■ **Activity**
Scan the entries for lines with the word "stated", then copy those lines.
┏━━
-- pv_equiv track=rewrite | github.com/FTdiscovery/KMNBox | DFS/CompactTablebase.py | pfriendly
-- ===== SOURCE A (Python) =====
-- def abssum(board): #sum of absolute values (how many moves have elapsed)
--     count = 0
--     for row in board:
--         for x in row:
--             count += abs(x)
--     return count
--
-- def clone(board): #returns clone
--     nboard = []
--     for row in board:
--         nboard.append([x for x in row])
--     return nboard
--
-- def flip(board): #*-1 to each entry
--     nboard = []
--     for row in board:
--         nboard.append([-1*x for x in row])
--     return nboard
--
-- def pfriendly(board): #turns {player to move: 1, other: -1} into {player 1: 1, player 2: 2}
--     if abssum(board)%2 == 0:
--         xboard = clone(board)
--     else:
--         xboard = flip(board)
--     nboard = []
--     for row in xboard:
--         nboard.append([(3*x*x-x)//2 for x in row])
--     return nboard
-- ===== SOURCE B (Python) =====
-- def pfriendly(board):
--     # Single recursive traversal: builds BOTH candidate outputs (even-parity and
--     # odd-parity transforms) while accumulating the abs-sum, then selects one.
--     def go(rows):
--         if not rows:
--             return 0, [], []
--         p, es, os = go(rows[1:])
--         row = rows[0]
--         return (p + sum(abs(x) for x in row),
--                 [[(3 * x * x - x) // 2 for x in row]] + es,
--                 [[(3 * x * x + x) // 2 for x in row]] + os)
--     p, es, os = go(board)
--     return es if p % 2 == 0 else os
-- ===== Notes on version B (the rewrite author's own statement) =====
-- stated objective: alternative
-- what changed: Replaces A's three staged passes (abssum, clone-or-flip, map) by one fused recursive traversal that speculatively builds both the even-parity and odd-parity transformed boards while accumulating the parity count, selecting one at the end.
import Mathlib
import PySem

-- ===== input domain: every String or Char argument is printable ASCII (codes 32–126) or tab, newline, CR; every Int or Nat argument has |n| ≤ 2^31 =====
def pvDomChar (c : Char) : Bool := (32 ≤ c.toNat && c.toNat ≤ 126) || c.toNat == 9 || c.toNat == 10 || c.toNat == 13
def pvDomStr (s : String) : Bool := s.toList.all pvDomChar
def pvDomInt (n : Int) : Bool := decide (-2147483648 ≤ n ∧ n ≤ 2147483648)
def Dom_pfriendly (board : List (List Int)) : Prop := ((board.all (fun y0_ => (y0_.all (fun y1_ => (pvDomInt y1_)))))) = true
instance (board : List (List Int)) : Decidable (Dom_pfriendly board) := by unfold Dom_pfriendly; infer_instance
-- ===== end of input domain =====

-- B fuses A's three staged passes into one recursive traversal building both
-- candidate outputs plus the parity count, selecting at the end; objective: alternative.

-- ===== PORT A =====
def pvAbssum (board : List (List Int)) : Int :=
  board.foldl (fun count row => row.foldl (fun count x => count + |x|) count) 0

def pvClone (board : List (List Int)) : List (List Int) :=
  board.map (fun row => row.map (fun x => x))

def pvFlip (board : List (List Int)) : List (List Int) :=
  board.map (fun row => row.map (fun x => -1 * x))

def pfriendly (board : List (List Int)) : List (List Int) :=
  let xboard := if PySem.Int.mod (pvAbssum board) 2 = 0 then pvClone board else pvFlip board
  xboard.map (fun row => row.map (fun x => PySem.Int.floordiv (3 * x * x - x) 2))

-- ===== PORT B =====
def pvGo : List (List Int) → Int × List (List Int) × List (List Int)
  | [] => (0, [], [])
  | row :: rest =>
      let r := pvGo rest
      (r.1 + (row.map (fun x => |x|)).sum,
       (row.map (fun x => PySem.Int.floordiv (3 * x * x - x) 2)) :: r.2.1,
       (row.map (fun x => PySem.Int.floordiv (3 * x * x + x) 2)) :: r.2.2)

def pfriendly_alt (board : List (List Int)) : List (List Int) :=
  let r := pvGo board
  if PySem.Int.mod r.1 2 = 0 then r.2.1 else r.2.2

-- ===== PRECONDITION & SPEC =====
def Spec_pfriendly (board : List (List Int)) (out : List (List Int)) : Prop := out = pfriendly_alt board
instance (board : List (List Int)) (out : List (List Int)) : Decidable (Spec_pfriendly board out) := by unfold Spec_pfriendly; infer_instance

-- ===== CLAIM (what is proved, stated in full; the proofs are below) =====
def Claim_equal_pfriendly : Prop := ∀ (board : List (List Int)), Dom_pfriendly board → Spec_pfriendly board (pfriendly board)

-- ===== LEMMAS AND PROOFS =====
lemma foldl_abs_sum (l : List Int) (c : Int) :
    l.foldl (fun count x => count + |x|) c = c + (l.map (fun x => |x|)).sum := by
  induction l generalizing c with
  | nil => simp
  | cons h t ih => simp [List.foldl, ih]; ring

lemma go_fst (board : List (List Int)) :
    (pvGo board).1 = pvAbssum board := by
  suffices h : ∀ c, board.foldl (fun count row => row.foldl (fun count x => count + |x|) count) c
      = c + (pvGo board).1 by
    simpa using (h 0).symm
  induction board with
  | nil => intro c; simp [pvGo]
  | cons row rest ih =>
      intro c
      rw [List.foldl_cons, foldl_abs_sum, ih]
      simp [pvGo]; ring

lemma go_snd (board : List (List Int)) :
    (pvGo board).2.1 = board.map (fun row => row.map (fun x => PySem.Int.floordiv (3 * x * x - x) 2)) := by
  induction board with
  | nil => simp [pvGo]
  | cons row rest ih => simp [pvGo, ih]

lemma go_trd (board : List (List Int)) :
    (pvGo board).2.2 = (pvFlip board).map (fun row => row.map (fun x => PySem.Int.floordiv (3 * x * x - x) 2)) := by
  induction board with
  | nil => simp [pvGo, pvFlip]
  | cons row rest ih =>
      simp [pvGo, pvFlip, ih]

theorem pfriendly_spec_aux (board : List (List Int)) :
    pfriendly board = pfriendly_alt board := by
  show (if PySem.Int.mod (pvAbssum board) 2 = 0 then pvClone board else pvFlip board).map
      (fun row => row.map (fun x => PySem.Int.floordiv (3 * x * x - x) 2))
    = if PySem.Int.mod (pvGo board).1 2 = 0 then (pvGo board).2.1 else (pvGo board).2.2
  rw [go_fst]
  split_ifs with h
  · rw [go_snd]; simp [pvClone]
  · rw [go_trd]

-- ===== VERDICT (by name: the statement is the Claim_ definition above) =====
theorem pfriendly_spec : Claim_equal_pfriendly := by
  intro board _
  unfold Spec_pfriendly
  exact pfriendly_spec_aux board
┗━━
■ **Task response**
-- stated objective: alternative
-- ===== CLAIM (what is proved, stated in full; the proofs are below) =====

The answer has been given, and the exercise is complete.